Setelah jatuhnya rezim, banyak yang merasa berhak menggali sendiri untuk mendapatkan apa yang mereka anggap sebagai hak mereka. Namun, para pejabat di pemerintahan baru Suriah menganggap fenomena ini sebagai bencana bagi warisan budaya dan sejarah bangsa.
Menurut Observatorium Suriah untuk Hak Asasi Manusia, penggalian artefak dan harta karun meningkat pesat di berbagai kota Suriah seiring runtuhnya rezim Assad.
Kekosongan keamanan yang terjadi akibat fokus pemerintah baru dalam memperkuat kontrol dan mengejar para pelaku kejahatan dari rezim lama. Termasuk di antaranya pemimpin militer dan aparat keamanan, membuka peluang bagi para pencari harta.
Dalam konteks ini, Direktur Jenderal Departemen Purbakala dan Museum Suriah, Dr. Anas Ahmad Haj Zaidan, menjelaskan bahwa kekosongan keamanan setelah jatuhnya rezim Assad tidak berlangsung lama.
Ia mencontohkan bahwa negara-negara yang mengalami revolusi atau pergantian rezim korup sering menghadapi masa kekacauan, termasuk penjarahan situs bersejarah dan perburuan harta karun.
Haj Zaidan menyebutkan bahwa situs-situs yang paling terdampak setelah kejatuhan rezim adalah Afamia, Palmyra, dan Tartus.
Namun, pemerintah baru berhasil merebut kembali kendali atas wilayah tersebut. Mereka melindungi museum dan situs bersejarah, serta melakukan pendataan terhadap artefak yang dicuri. Mereka juga mengupayakan pengembalian barang yang masih dapat diselamatkan.
Kemiskinan dan kelaparan
Dr. Anas menegaskan bahwa aktivitas penggalian ilegal masih terus berlangsung hingga kini. Meskipun sudah berkurang dan terbatas di desa-desa terpencil, terutama di Palmyra, Bosra, serta kota-kota seperti Daraa dan pedesaan Hama.
Mengenai metode penggalian dan penjualan artefak secara ilegal, Haj Zaidan menjelaskan bahwa proses ini dilakukan secara diam-diam, tanpa pendekatan ilmiah atau metodologi yang benar.

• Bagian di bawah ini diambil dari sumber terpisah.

-- pv_equiv track=rewrite | github.com/UltraRepo/builder | rebrand/reposchema/repo-schema.py | extract_php_summary
-- ===== SOURCE A (Python) =====
-- def extract_php_summary(content):
--     """Extract summary for PHP language files"""
--     summary_parts = []
--
--     try:
--         lines = content.split('\n')
--         namespaces = []
--         uses = []
--         classes = []
--         functions = []
--         interfaces = []
--
--         for i, line in enumerate(lines):
--             line = line.strip()
--             if not line or line.startswith('//') or line.startswith('#'):
--                 continue
--
--             # Extract namespace
--             if line.startswith('namespace ') and len(namespaces) < 1:
--                 ns = line.split('namespace ')[1].split(';')[0]
--                 namespaces.append(ns)
--
--             # Extract use statements
--             elif line.startswith('use ') and len(uses) < 4:
--                 use_path = line.split('use ')[1].split(';')[0]
--                 uses.append(use_path)
--
--             # Extract class definitions
--             elif line.startswith(('class ', 'abstract class ', 'final class ')) and len(classes) < 3:
--                 class_line = line.replace('abstract ', '').replace('final ', '').split('class ')[1]
--                 class_name = class_line.split()[0]
--                 classes.append(f"class {class_name}")
--
--             # Extract function definitions
--             elif line.startswith(('function ', 'public function ', 'private function ', 'protected function ')) and len(functions) < 4:
--                 func_line = line.replace('public ', '').replace('private ', '').replace('protected ', '').split('function ')[1]
--                 func_name = func_line.split('(')[0].strip()
--                 functions.append(f"function {func_name}")
--
--             # Extract interface definitions
--             elif line.startswith('interface ') and len(interfaces) < 2:
--                 interface_name = line.split('interface ')[1].split()[0]
--                 interfaces.append(f"interface {interface_name}")
--
--         # Build summary
--         if namespaces:
--             summary_parts.append(f"Namespace: {namespaces[0]}")
--         if uses:
--             summary_parts.append(f"Uses: {', '.join(uses[:4])}")
--         if classes:
--             summary_parts.append(f"Classes: {', '.join(classes)}")
--         if functions:
--             summary_parts.append(f"Functions: {', '.join(functions[:4])}")
--         if interfaces:
--             summary_parts.append(f"Interfaces: {', '.join(interfaces)}")
--
--         summary_parts.append("PHP")
--
--     except Exception as e:
--         return f"PHP file (parsing error: {str(e)[:30]})"
--
--     return ' | '.join(summary_parts) if summary_parts else "PHP module"
-- ===== SOURCE B (Python) =====
-- def _clean_lines(content):
--     """Stripped lines with blanks and //- or #-comment lines removed."""
--     out = []
--     for raw in content.split('\n'):
--         line = raw.strip()
--         if line and not line.startswith('//') and not line.startswith('#'):
--             out.append(line)
--     return out
--
--
-- def _collect(lines, cap, pred, extract):
--     """Collect extract(line) for the first `cap` lines satisfying pred."""
--     res = []
--     for line in lines:
--         if len(res) >= cap:
--             break
--         if pred(line):
--             res.append(extract(line))
--     return res
--
--
-- def extract_php_summary(content):
--     """Extract summary for PHP language files"""
--     try:
--         lines = _clean_lines(content)
--         namespaces = _collect(lines, 1,
--                               lambda l: l.startswith('namespace '),
--                               lambda l: l.split('namespace ')[1].split(';')[0])
--         uses = _collect(lines, 4,
--                         lambda l: l.startswith('use '),
--                         lambda l: l.split('use ')[1].split(';')[0])
--         classes = _collect(lines, 3,
--                            lambda l: l.startswith(('class ', 'abstract class ', 'final class ')),
--                            lambda l: "class " + l.replace('abstract ', '').replace('final ', '').split('class ')[1].split()[0])
--         functions = _collect(lines, 4,
--                              lambda l: l.startswith(('function ', 'public function ', 'private function ', 'protected function ')),
--                              lambda l: "function " + l.replace('public ', '').replace('private ', '').replace('protected ', '').split('function ')[1].split('(')[0].strip())
--         interfaces = _collect(lines, 2,
--                               lambda l: l.startswith('interface '),
--                               lambda l: "interface " + l.split('interface ')[1].split()[0])
--
--         parts = (
--             (["Namespace: " + namespaces[0]] if namespaces else [])
--             + (["Uses: " + ', '.join(uses)] if uses else [])
--             + (["Classes: " + ', '.join(classes)] if classes else [])
--             + (["Functions: " + ', '.join(functions)] if functions else [])
--             + (["Interfaces: " + ', '.join(interfaces)] if interfaces else [])
--             + ["PHP"]
--         )
--         return ' | '.join(parts)
--     except Exception as e:
--         return f"PHP file (parsing error: {str(e)[:30]})"
-- ===== Notes on version B (the rewrite author's own statement) =====
-- stated objective: alternative
-- what changed: Replaces the single five-branch elif loop over raw lines with one comment/blank-filtering pass followed by five independent capped collection passes (a generic collect-up-to-N helper per category), correct because the five prefix tests are mutually exclusive; the summary is assembled by list concatenation instead of sequential appends.
import Mathlib
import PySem
-- pv_equiv track=rewrite | github.com/cherish3503/baekjoon | croatiaAl.py | countCroatiaAl
-- ===== SOURCE A (Python) =====
-- def countCroatiaAl(ipStr):
--     count = 0
--     for i in range(len(ipStr)):
--         count += 1
--
--         if len(ipStr) - i > 1:
--             if ipStr[i] == 'c':
--                 if ipStr[i+1] == '=':
--                     count-=1
--                 elif ipStr[i+1] == '-':
--                     count-=1
--
--             elif ipStr[i] == 'd':
--                 if ipStr[i+1] == 'z':
--                     if (len(ipStr) - i > 2) and (ipStr[i+2] == '=') :
--                         count-=1 #z=
--
--                 elif ipStr[i+1] == '-':
--                     count-=1
--
--             elif ipStr[i] == 'l':
--                 if ipStr[i+1] == 'j':
--                     count-=1
--
--             elif ipStr[i] == 'n':
--                 if ipStr[i+1] == 'j':
--                     count-=1
--
--             elif ipStr[i] == 's':
--                 if ipStr[i+1] == '=':
--                     count-=1
--
--             elif ipStr[i] == 'z':
--                 if ipStr[i+1] == '=':
--                     count-=1
--
--
--
--
--     return count
-- ===== SOURCE B (Python) =====
-- def countCroatiaAl(ipStr):
--     count = 0
--     i = 0
--     n = len(ipStr)
--     while i < n:
--         if ipStr[i:i+3] == 'dz=':
--             i += 3
--         elif ipStr[i:i+2] in ('c=', 'c-', 'd-', 'lj', 'nj', 's=', 'z='):
--             i += 2
--         else:
--             i += 1
--         count += 1
--     return count
-- ===== Notes on version B (the rewrite author's own statement) =====
-- stated objective: simpler
-- what changed: A counts every index and subtracts one at each position where a two- or three-character Croatian token starts (a per-position scan-and-subtract state machine); B is a greedy tokenizer that consumes each Croatian token (the three-character token first, then the seven two-character tokens, else a single character) as a whole and counts tokens.
import Mathlib
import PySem

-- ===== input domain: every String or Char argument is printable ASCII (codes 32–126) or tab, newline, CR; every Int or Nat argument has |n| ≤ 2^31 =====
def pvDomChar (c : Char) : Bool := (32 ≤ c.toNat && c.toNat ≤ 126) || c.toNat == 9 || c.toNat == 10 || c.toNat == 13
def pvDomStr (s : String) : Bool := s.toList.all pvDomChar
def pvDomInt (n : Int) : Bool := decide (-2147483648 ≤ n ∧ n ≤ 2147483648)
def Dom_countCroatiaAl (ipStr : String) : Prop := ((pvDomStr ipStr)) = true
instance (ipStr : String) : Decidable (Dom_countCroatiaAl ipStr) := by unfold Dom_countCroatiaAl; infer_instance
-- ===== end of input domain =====

-- B replaces A's per-index scan (count every position, then subtract one where a two- or three-character
-- Croatian token starts) by a greedy tokenizer that consumes each token as a whole and counts tokens; objective: simpler.

-- ===== PORT A =====
-- loop body of A's `for i in range(len(ipStr))`, transliterated branch for branch
def pvBodyA (s : List Char) (n : Int) (count i : Int) : Int :=
  let count := count + 1
  if n - i > 1 then
    if PySem.List.pyGetD s i ' ' = 'c' then
      if PySem.List.pyGetD s (i+1) ' ' = '=' then count - 1
      else if PySem.List.pyGetD s (i+1) ' ' = '-' then count - 1
      else count
    else if PySem.List.pyGetD s i ' ' = 'd' then
      if PySem.List.pyGetD s (i+1) ' ' = 'z' then
        if n - i > 2 ∧ PySem.List.pyGetD s (i+2) ' ' = '=' then count - 1 else count
      else if PySem.List.pyGetD s (i+1) ' ' = '-' then count - 1
      else count
    else if PySem.List.pyGetD s i ' ' = 'l' then
      if PySem.List.pyGetD s (i+1) ' ' = 'j' then count - 1 else count
    else if PySem.List.pyGetD s i ' ' = 'n' then
      if PySem.List.pyGetD s (i+1) ' ' = 'j' then count - 1 else count
    else if PySem.List.pyGetD s i ' ' = 's' then
      if PySem.List.pyGetD s (i+1) ' ' = '=' then count - 1 else count
    else if PySem.List.pyGetD s i ' ' = 'z' then
      if PySem.List.pyGetD s (i+1) ' ' = '=' then count - 1 else count
    else count
  else count

def countCroatiaAl (ipStr : String) : Int :=
  let s := ipStr.toList
  List.foldl (pvBodyA s (PySem.Str.len ipStr)) 0 (PySem.List.pyRange 0 (PySem.Str.len ipStr))

-- ===== PORT B =====
-- the seven two-character tokens of Source B's tuple, in order
def pvTokens2 : List (List Char) :=
  [['c','='], ['c','-'], ['d','-'], ['l','j'], ['n','j'], ['s','='], ['z','=']]

-- Source B's while loop: greedy token consumption (slice compares), one count per token
def pvTok : List Char → Int
  | [] => 0
  | c :: t =>
    if List.take 3 (c :: t) = ['d','z','='] then pvTok (t.drop 2) + 1
    else if pvTokens2.contains (List.take 2 (c :: t)) then pvTok (t.drop 1) + 1
    else pvTok t + 1
termination_by l => l.length
decreasing_by all_goals simp

def countCroatiaAl_alt (ipStr : String) : Int := pvTok ipStr.toList

-- ===== PRECONDITION & SPEC =====
def Spec_countCroatiaAl (ipStr : String) (out : Int) : Prop := out = countCroatiaAl_alt ipStr
instance (ipStr : String) (out : Int) : Decidable (Spec_countCroatiaAl ipStr out) := by unfold Spec_countCroatiaAl; infer_instance

-- ===== CLAIM (what is proved, stated in full; the proofs are below) =====
def Claim_equal_countCroatiaAl : Prop := ∀ (ipStr : String), Dom_countCroatiaAl ipStr → Spec_countCroatiaAl ipStr (countCroatiaAl ipStr)

-- ===== LEMMAS AND PROOFS =====

-- net contribution of A's loop iteration at a position whose suffix is d
def pvContrib (d : List Char) : Int :=
  if 1 < d.length then
    if d.getD 0 ' ' = 'c' then
      if d.getD 1 ' ' = '=' then 0
      else if d.getD 1 ' ' = '-' then 0
      else 1
    else if d.getD 0 ' ' = 'd' then
      if d.getD 1 ' ' = 'z' then
        if 2 < d.length ∧ d.getD 2 ' ' = '=' then 0 else 1
      else if d.getD 1 ' ' = '-' then 0
      else 1
    else if d.getD 0 ' ' = 'l' then
      if d.getD 1 ' ' = 'j' then 0 else 1
    else if d.getD 0 ' ' = 'n' then
      if d.getD 1 ' ' = 'j' then 0 else 1
    else if d.getD 0 ' ' = 's' then
      if d.getD 1 ' ' = '=' then 0 else 1
    else if d.getD 0 ' ' = 'z' then
      if d.getD 1 ' ' = '=' then 0 else 1
    else 1
  else 1

-- A's total as a sum of contributions over the suffixes
def pvCountA : List Char → Int
  | [] => 0
  | c :: t => pvContrib (c :: t) + pvCountA t

lemma pvBodyA_eq (s : List Char) (k : Nat) (c : Int) (hk : k < s.length) :
    pvBodyA s (s.length : Int) c (k : Int) = c + pvContrib (s.drop k) := by
  have h1 : ((s.length : Int) - (k : Int) > 1) ↔ (1 < (s.drop k).length) := by
    simp [List.length_drop]; omega
  have h2 : ((s.length : Int) - (k : Int) > 2) ↔ (2 < (s.drop k).length) := by
    simp [List.length_drop]; omega
  have e0 : PySem.List.pyGetD s (k : Int) ' ' = (s.drop k).getD 0 ' ' := by
    rw [PySem.List.pyGetD_natCast]
    simp [List.getD, List.getElem?_drop]
  have e1 : PySem.List.pyGetD s ((k : Int) + 1) ' ' = (s.drop k).getD 1 ' ' := by
    rw [show ((k : Int) + 1) = ((k + 1 : Nat) : Int) by push_cast; ring,
      PySem.List.pyGetD_natCast]
    simp [List.getD, List.getElem?_drop]
  have e2 : PySem.List.pyGetD s ((k : Int) + 2) ' ' = (s.drop k).getD 2 ' ' := by
    rw [show ((k : Int) + 2) = ((k + 2 : Nat) : Int) by push_cast; ring,
      PySem.List.pyGetD_natCast]
    simp [List.getD, List.getElem?_drop]
  simp only [pvBodyA, pvContrib, e0, e1, e2, h1, h2]
  split_ifs <;> omega

lemma pvFoldl_eq (s : List Char) :
    ∀ (m k : Nat) (c : Int), s.length - k = m →
      List.foldl (pvBodyA s (s.length : Int)) c (PySem.List.pyRange (k : Int) (s.length : Int))
        = c + pvCountA (s.drop k) := by
  intro m
  induction m with
  | zero =>
    intro k c hm
    have hk : (s.length : Int) ≤ (k : Int) := by omega
    rw [PySem.List.pyRange_one_eq_nil hk]
    have hnil : s.drop k = [] := List.drop_eq_nil_of_le (by omega)
    simp [hnil, pvCountA]
  | succ m ih =>
    intro k c hm
    have hk : (k : Int) < (s.length : Int) := by omega
    have hkn : k < s.length := by omega
    rw [PySem.List.pyRange_one_cons hk, List.foldl_cons, pvBodyA_eq s k c hkn,
      show ((k : Int) + 1) = ((k + 1 : Nat) : Int) by push_cast; ring,
      ih (k + 1) _ (by omega)]
    conv_rhs => rw [List.drop_eq_getElem_cons hkn, pvCountA]
    rw [show s.drop k = s[k] :: s.drop (k + 1) from List.drop_eq_getElem_cons hkn]
    ring

lemma pvContrib_notok (c : Char) (t : List Char)
    (h3 : ¬ List.take 3 (c :: t) = ['d','z','='])
    (h2 : ¬ pvTokens2.contains (List.take 2 (c :: t)) = true) :
    pvContrib (c :: t) = 1 := by
  match t with
  | [] => simp [pvContrib]
  | [x] =>
    simp only [pvTokens2, List.take, List.contains, List.elem_cons, List.elem_nil] at h2
    simp only [pvContrib, List.getD, List.length_cons, List.getElem?_cons_zero,
      List.getElem?_cons_succ, Option.getD_some]
    split_ifs <;> first | rfl | (exfalso; simp_all)
  | x :: y :: u =>
    simp only [pvTokens2, List.take, List.contains, List.elem_cons, List.elem_nil] at h2 h3
    simp only [pvContrib, List.getD, List.length_cons, List.getElem?_cons_zero,
      List.getElem?_cons_succ, Option.getD_some]
    split_ifs <;> first | rfl | (exfalso; simp_all)

lemma pvTok_eq_countA : ∀ (l : List Char), pvTok l = pvCountA l := by
  intro l
  fun_induction pvTok l with
  | case1 => rfl
  | case2 c t h ih =>
    match t, h with
    | x :: y :: u, h =>
      simp only [List.take, List.cons.injEq] at h
      obtain ⟨hc, hx, hy, -⟩ := h
      subst hc; subst hx; subst hy
      simp only [List.drop] at ih
      simp [pvCountA, pvContrib, ih]
      ring
  | case3 c t h3 h2 ih =>
    match t, h2 with
    | [], h2 => simp [pvTokens2, List.take] at h2
    | x :: u, h2 =>
      simp [pvTokens2, List.take] at h2
      simp only [List.drop] at ih
      rcases h2 with ⟨hc,hx⟩|⟨hc,hx⟩|⟨hc,hx⟩|⟨hc,hx⟩|⟨hc,hx⟩|⟨hc,hx⟩|⟨hc,hx⟩ <;> subst_vars <;>
        simp [pvCountA, pvContrib, ih] <;> ring
  | case4 c t h3 h2 ih =>
    rw [pvCountA, pvContrib_notok c t h3 h2, ih]; ring

lemma pv_main (ipStr : String) : countCroatiaAl ipStr = countCroatiaAl_alt ipStr := by
  show List.foldl (pvBodyA ipStr.toList (PySem.Str.len ipStr)) 0
      (PySem.List.pyRange 0 (PySem.Str.len ipStr)) = pvTok ipStr.toList
  have hlen : PySem.Str.len ipStr = (ipStr.toList.length : Int) := by
    simp [PySem.Str.len_eq]
  rw [hlen]
  simpa [pvTok_eq_countA] using
    pvFoldl_eq ipStr.toList (ipStr.toList.length) 0 0 (by omega)

-- ===== VERDICT (by name: the statement is the Claim_ definition above) =====
theorem countCroatiaAl_spec : Claim_equal_countCroatiaAl := by
  intro ipStr _
  unfold Spec_countCroatiaAl
  exact pv_main ipStr
-- pv_equiv track=rewrite | github.com/Vlad-Harutyunyan/Python450-advance | week2/Nairi/homework2.py | all_sums
-- ===== SOURCE A (Python) =====
-- def all_sums(numm:int) -> list :
--     cnt = numm//2
--     left = list(range(1,cnt+1))
--     right = list(range(cnt,numm))
--     r = []
--
--     for x in left :
--         for y in right :
--             if x + y == numm :
--                 r.append((x,y))
--     return r
-- ===== SOURCE B (Python) =====
-- def all_sums(numm: int) -> list:
--     # Closed form: each x in the left range pairs with the unique partner numm - x.
--     return [(x, numm - x) for x in range(1, numm // 2 + 1)]
-- ===== Notes on version B (the rewrite author's own statement) =====
-- stated objective: faster
-- what changed: Replaced the nested scan of the two ranges by a closed form that pairs each element of the left range directly with its unique partner, so the inner loop disappears.
import Mathlib
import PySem

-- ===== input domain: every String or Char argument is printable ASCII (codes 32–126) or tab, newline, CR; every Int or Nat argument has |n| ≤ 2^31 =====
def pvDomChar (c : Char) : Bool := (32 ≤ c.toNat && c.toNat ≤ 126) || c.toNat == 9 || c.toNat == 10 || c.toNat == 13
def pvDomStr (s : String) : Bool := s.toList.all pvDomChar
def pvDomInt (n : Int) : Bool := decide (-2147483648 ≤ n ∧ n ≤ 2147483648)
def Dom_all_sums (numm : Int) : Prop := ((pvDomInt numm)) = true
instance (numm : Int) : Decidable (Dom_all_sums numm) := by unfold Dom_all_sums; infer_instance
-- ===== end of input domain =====

-- B replaces A's nested O(n^2) scan by the closed form (x, numm-x) for x in 1..numm//2 (faster, asymptotic).

-- ===== PORT A =====
def all_sums (numm : Int) : List (Int × Int) :=
  let cnt := PySem.Int.floordiv numm 2
  let left := PySem.List.pyRange 1 (cnt + 1) 1
  let right := PySem.List.pyRange cnt numm 1
  left.foldl (fun r x =>
    right.foldl (fun r y => if x + y = numm then r ++ [(x, y)] else r) r) []

-- ===== PORT B =====
def all_sums_alt (numm : Int) : List (Int × Int) :=
  (PySem.List.pyRange 1 (PySem.Int.floordiv numm 2 + 1) 1).map (fun x => (x, numm - x))

-- ===== PRECONDITION & SPEC =====
def Spec_all_sums (numm : Int) (out : List (Int × Int)) : Prop := out = all_sums_alt numm
instance (numm : Int) (out : List (Int × Int)) : Decidable (Spec_all_sums numm out) := by unfold Spec_all_sums; infer_instance

-- ===== CLAIM (what is proved, stated in full; the proofs are below) =====
def Claim_equal_all_sums : Prop := ∀ (numm : Int), Dom_all_sums numm → Spec_all_sums numm (all_sums numm)

-- ===== LEMMAS AND PROOFS =====

-- In a strictly sorted (hence nodup) integer range, filtering for the value v keeps exactly [v] when v is in range.
lemma filter_pyRange_eq_singleton (a b v : Int) (h1 : a ≤ v) (h2 : v < b) :
    (PySem.List.pyRange a b 1).filter (fun y => decide (y = v)) = [v] := by
  have hv : v ∈ PySem.List.pyRange a b 1 := by
    rw [PySem.List.mem_pyRange_one]; exact ⟨h1, h2⟩
  have hnd := PySem.List.nodup_pyRange_one (a := a) (b := b)
  have hcnt : (PySem.List.pyRange a b 1).count v = 1 :=
    List.count_eq_one_of_mem hnd hv
  calc (PySem.List.pyRange a b 1).filter (fun y => decide (y = v))
      = (PySem.List.pyRange a b 1).filter (fun y => y == v) := by
        apply List.filter_congr; intro y _; by_cases h : y = v <;> simp [h]
    _ = List.replicate ((PySem.List.pyRange a b 1).count v) v := List.filter_beq v
    _ = [v] := by rw [hcnt]; rfl

lemma flatMap_eq_map_of_singleton {α β : Type} (l : List α) (g : α → List β) (f : α → β)
    (h : ∀ x ∈ l, g x = [f x]) : l.flatMap g = l.map f := by
  induction l with
  | nil => rfl
  | cons x xs ih =>
    simp only [List.flatMap_cons, List.map_cons]
    rw [h x (by simp), ih (fun y hy => h y (by simp [hy]))]
    rfl

theorem all_sums_eq_alt (numm : Int) : all_sums numm = all_sums_alt numm := by
  unfold all_sums all_sums_alt
  simp only []
  set cnt := PySem.Int.floordiv numm 2 with hcnt
  have hfd : cnt = Int.fdiv numm 2 := rfl
  have hcb : 2 * cnt ≤ numm ∧ numm ≤ 2 * cnt + 1 := by
    rw [hfd, Int.fdiv_eq_ediv]
    simp only [show ((0:Int) ≤ 2 ∨ (2:Int) ∣ numm) from Or.inl (by norm_num), if_pos]
    omega
  -- inner loop: append exactly the matching y's
  have hinner : ∀ (r : List (Int × Int)) (x : Int),
      (PySem.List.pyRange cnt numm 1).foldl
        (fun r y => if x + y = numm then r ++ [(x, y)] else r) r
      = r ++ ((PySem.List.pyRange cnt numm 1).filter
                (fun y => decide (x + y = numm))).map (fun y => (x, y)) := by
    intro r x
    exact PySem.List.foldl_append_ite (p := fun y => x + y = numm) (f := fun y => (x, y)) _ _
  have houter :
      (PySem.List.pyRange 1 (cnt + 1) 1).foldl (fun r x =>
        (PySem.List.pyRange cnt numm 1).foldl
          (fun r y => if x + y = numm then r ++ [(x, y)] else r) r) []
      = (PySem.List.pyRange 1 (cnt + 1) 1).foldl (fun r x =>
          r ++ ((PySem.List.pyRange cnt numm 1).filter
                  (fun y => decide (x + y = numm))).map (fun y => (x, y))) [] :=
    PySem.List.foldl_congr_mem _ _ _ _ (fun acc x hx => hinner acc x)
  rw [houter, PySem.List.foldl_append_eq_flatMap, List.nil_append]
  apply flatMap_eq_map_of_singleton
  intro x hx
  rw [PySem.List.mem_pyRange_one] at hx
  have hfil : (PySem.List.pyRange cnt numm 1).filter (fun y => decide (x + y = numm))
      = [numm - x] := by
    have : (PySem.List.pyRange cnt numm 1).filter (fun y => decide (x + y = numm))
        = (PySem.List.pyRange cnt numm 1).filter (fun y => decide (y = numm - x)) := by
      apply List.filter_congr; intro y _
      simp only [decide_eq_decide]; omega
    rw [this]
    exact filter_pyRange_eq_singleton cnt numm (numm - x) (by omega) (by omega)
  rw [hfil]; rfl

-- ===== VERDICT (by name: the statement is the Claim_ definition above) =====
theorem all_sums_spec : Claim_equal_all_sums := by
  intro numm _
  unfold Spec_all_sums
  exact all_sums_eq_alt numm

Ia menyebut bahwa alasan utama di balik maraknya penggalian adalah kemiskinan dan kelaparan yang disebabkan oleh kebijakan rezim Assad.
Di daerah yang dulunya dikuasai oleh rezim, seperti Daraa, penggalian lebih sering terjadi dibandingkan wilayah yang sebelumnya dikuasai oleh Hay’at Tahrir al-Sham (HTS), di mana aktivitas semacam itu jarang ditemukan.
Dampak dan upaya penanggulangan
Dr. Anas mengungkapkan rasa prihatinnya atas dampak besar dari penggalian ilegal ini. Ia menekankan bahwa metode penggalian yang tidak profesional menyebabkan kerusakan artefak.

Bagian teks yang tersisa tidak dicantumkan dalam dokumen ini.